-- B replaces A's first-seen hash-set dedup followed by a keyed sort with a seen-set-free pipeline:
-- one filter/normalize pass, then the sorted set of distinct lowercase keys, then for each key in
-- order the first candidate bearing it ("alternative" decomposition; same results, not claimed faster).
-- Python dicts are association lists here: lookup = first match.

-- ===== PORT A =====
def build_usernames_to_block_from_v2 (scammer_ids : List String) (scammer_map : List (String × List (String × String))) : List String :=
  let r := scammer_ids.foldl (fun (acc : List String × PySem.Set String) uid_str =>
      -- info = scammer_map.get(uid_str) or {}
      let info := ((scammer_map.find? (fun p => p.1 == uid_str)).map Prod.snd).getD []
      -- u = (info.get("username") or "").strip()
      let u := PySem.Str.strip (((info.find? (fun p => p.1 == "username")).map Prod.snd).getD "")
      if u = "" then acc
      else if PySem.Str.lower u = "none" ∨ PySem.Str.lower u = "deleted" then acc
      else
        let u := if PySem.Str.startswith u "@" then u else "@" ++ u
        let key := PySem.Str.lower u
        if PySem.Set.contains acc.2 key then acc
        else (acc.1 ++ [u], PySem.Set.add acc.2 key))
    ([], PySem.Set.empty)
  PySem.List.sorted r.1 (fun x => PySem.Str.lower x) false

-- ===== PORT B =====
-- _norm of Source B
def pvNorm (scammer_map : List (String × List (String × String))) (uid_str : String) : Option String :=
  let info := ((scammer_map.find? (fun p => p.1 == uid_str)).map Prod.snd).getD []
  let u := PySem.Str.strip (((info.find? (fun p => p.1 == "username")).map Prod.snd).getD "")
  if u = "" then none
  else if PySem.Str.lower u = "none" ∨ PySem.Str.lower u = "deleted" then none
  else some (if PySem.Str.startswith u "@" then u else "@" ++ u)

def build_usernames_to_block_from_v2_alt (scammer_ids : List String) (scammer_map : List (String × List (String × String))) : List String :=
  let cands := scammer_ids.filterMap (pvNorm scammer_map)
  let keys := PySem.List.sorted (PySem.Set.ofList (cands.map (fun u => PySem.Str.lower u))) (fun c => c) false
  -- next(u for u in cands if u.lower() == c): the .getD "" default is never used, every c comes from cands
  keys.map (fun c => (cands.find? (fun u => PySem.Str.lower u == c)).getD "")
-- ===== VERDICT (by name: the statement is the Claim_ definition above) =====
theorem parse_player_selection_spec : Claim_equal_parse_player_selection := by
  intro input_str max_index _
  unfold Spec_parse_player_selection parse_player_selection parse_player_selection_alt
  cases hexit : (PySem.Str.lower (PySem.Str.strip input_str) == "exit") with
  | true => simp [hexit]
  | false =>
    cases hempty : ((PySem.Str.strip input_str) == "") with
    | true => simp [hexit, hempty]
    | false =>
      simp only [hexit, hempty, Bool.false_or, Bool.false_eq_true, if_false]
      rw [ppsB_ints_eq]
      cases hc : pps_convert (((PySem.Chars.splitOn (PySem.Str.strip input_str).toList [','])).map PySem.Chars.strip) with
      | none => rfl
      | some idxs =>
        dsimp only
        have hne : idxs ≠ [] := pps_convert_ne_nil hc (by
          intro h
          exact pps_splitOn_ne_nil _ _ (List.map_eq_nil_iff.mp h))
        obtain ⟨mn, hmn⟩ : ∃ mn, PySem.List.min? idxs (fun x => x) = some mn := by
          cases h : PySem.List.min? idxs (fun x => x) with
          | none => exact absurd ((PySem.List.min?_eq_none_iff _ _).mp h) hne
          | some m => exact ⟨m, rfl⟩
        obtain ⟨mx, hmx⟩ : ∃ mx, PySem.List.max? idxs (fun x => x) = some mx := by
          cases h : PySem.List.max? idxs (fun x => x) with
          | none => exact absurd ((PySem.List.max?_eq_none_iff _ _).mp h) hne
          | some m => exact ⟨m, rfl⟩
        rw [hmn, hmx]
        dsimp only
        have hdup : ppsB_adjDup (PySem.List.sorted idxs (fun x => x) false) = false ↔ idxs.Nodup := by
          rw [pps_adjDup_sorted _ (PySem.List.sorted_pairwise idxs (fun x => x)),
            List.Perm.nodup_iff (PySem.List.sorted_perm idxs (fun x => x) false)]
        by_cases hr : pps_rangeOk max_index idxs = true
        · have hmm : (mn < 1 || mx > max_index) = false :=
            (pps_minmax_iff hmn hmx).mpr ((pps_rangeOk_iff _ _).mp hr)
          by_cases hd : idxs.Nodup
          · have hadj : ppsB_adjDup (PySem.List.sorted idxs (fun x => x) false) = false := hdup.mpr hd
            have hlen : (PySem.Set.ofList idxs).length = idxs.length := (pps_len_ofList_eq_iff idxs).mpr hd
            simp [hr, hmm, hadj, hlen]
          · have hadj : ppsB_adjDup (PySem.List.sorted idxs (fun x => x) false) = true := by
              cases hb : ppsB_adjDup (PySem.List.sorted idxs (fun x => x) false) with
              | false => exact absurd (hdup.mp hb) hd
              | true => rfl
            have hlen : idxs.length ≠ (PySem.Set.ofList idxs).length := by
              intro h; exact hd ((pps_len_ofList_eq_iff idxs).mp h.symm)
            simp [hr, hmm, hadj, hlen]
        · have hrf : pps_rangeOk max_index idxs = false := eq_false_of_ne_true hr
          have hmm : (mn < 1 || mx > max_index) = true := by
            cases h : (mn < 1 || mx > max_index) with
            | true => rfl
            | false => exact absurd ((pps_rangeOk_iff _ _).mpr ((pps_minmax_iff hmn hmx).mp h)) hr
          simp [hrf, hmm]
-- pv_equiv track=rewrite | github.com/eaindome/Programming | Advent_of_Code/2020/Day-17/trials/trial-4.py | count_active_cubes
-- ===== SOURCE A (Python) =====
-- def count_active_cubes(initial_state, cycles):
--     # create a set to active cubes (x,y,z)
--     active_cubes = set()
--
--     # parse the initial_state to populate the active_cubes set
--     for y, row in enumerate(initial_state):
--         for x, cell in enumerate(row):
--             if cell == '#':
--                 active_cubes.add((x, y, 0))
--
--     # define the neighbors' relative coordinates
--     neighbors = [(dx, dy, dz) for dx in range(-1, 2) for dy in range(-1, 2) for dz in range(-1, 2) if (dx, dy, dz) != (0, 0, 0)]
--
--     # simulate the cycles
--     for _ in range(cycles):
--         new_active_cubes = set()
--         inactive_to_check = set()
--
--         # check inactive cubes neighboring active cubes
--         for cube in active_cubes:
--             x, y, z = cube
--             active_neighbors = 0
--
--             for dx, dy, dz in neighbors:
--                 neighbor = (x + dx, y + dy, z + dz)
--
--                 if neighbor in active_cubes:
--                     active_neighbors += 1
--                 else:
--                     inactive_to_check.add(neighbor)
--
--             if active_neighbors in [2, 3]:
--                 new_active_cubes.add(cube)
--
--         # check inactive cubes to become active
--         for cube in inactive_to_check:
--             x, y, z = cube
--             active_neighbors = 0
--
--             for dx, dy, dz in neighbors:
--                 neighbor = (x + dx, y + dy, z + dz)
--
--                 if neighbor in active_cubes:
--                     active_neighbors += 1
--             if active_neighbors == 3:
--                 new_active_cubes.add(cube)
--
--         active_cubes = new_active_cubes
--     return len(active_cubes)
-- ===== SOURCE B (Python) =====
-- def count_active_cubes(initial_state, cycles):
--     active = set()
--     for y, row in enumerate(initial_state):
--         for x, cell in enumerate(row):
--             if cell == '#':
--                 active.add((x, y, 0))
--
--     neighbors = [(dx, dy, dz) for dx in range(-1, 2) for dy in range(-1, 2) for dz in range(-1, 2) if (dx, dy, dz) != (0, 0, 0)]
--
--     for _ in range(cycles):
--         # one pass: tally each cell's number of active neighbours
--         counts = {}
--         for (x, y, z) in active:
--             for (dx, dy, dz) in neighbors:
--                 nb = (x + dx, y + dy, z + dz)
--                 counts[nb] = counts.get(nb, 0) + 1
--         active = {c for c, n in counts.items() if n == 3 or (n == 2 and c in active)}
--     return len(active)
-- ===== Notes on version B (the rewrite author's own statement) =====
-- stated objective: alternative
-- what changed: Each cycle makes a single pass tallying every active cube's 26 neighbour contributions into one dict and applies the birth/survival rule to the tally, instead of A's two-phase rescan (count 26 neighbours of every active cube, collect inactive candidates, then rescan each candidate's 26 neighbours).
import Mathlib
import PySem

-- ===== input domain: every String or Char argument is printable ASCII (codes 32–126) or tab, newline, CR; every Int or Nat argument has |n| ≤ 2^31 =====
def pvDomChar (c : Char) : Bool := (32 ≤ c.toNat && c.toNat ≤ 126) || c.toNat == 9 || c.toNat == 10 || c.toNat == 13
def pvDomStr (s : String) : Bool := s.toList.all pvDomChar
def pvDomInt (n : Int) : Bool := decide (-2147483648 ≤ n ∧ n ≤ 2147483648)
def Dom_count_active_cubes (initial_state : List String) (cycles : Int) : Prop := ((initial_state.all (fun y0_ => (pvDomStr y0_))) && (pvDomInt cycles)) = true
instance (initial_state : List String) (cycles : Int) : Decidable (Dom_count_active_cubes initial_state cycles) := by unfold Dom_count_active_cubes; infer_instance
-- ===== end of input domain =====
□ □ □ □ □
_TASK BRIEF_
Word for word, set down the lines from the beginning of the records through the line that holds "def build_usernames_to_block_from_v2 (scammer_ids". Leave out the rest.

_EXPECTED ANSWER_
-- B replaces A's first-seen hash-set dedup followed by a keyed sort with a seen-set-free pipeline:
-- one filter/normalize pass, then the sorted set of distinct lowercase keys, then for each key in
-- order the first candidate bearing it ("alternative" decomposition; same results, not claimed faster).
-- Python dicts are association lists here: lookup = first match.

-- ===== PORT A =====
def build_usernames_to_block_from_v2 (scammer_ids : List String) (scammer_map : List (String × List (String × String))) : List String :=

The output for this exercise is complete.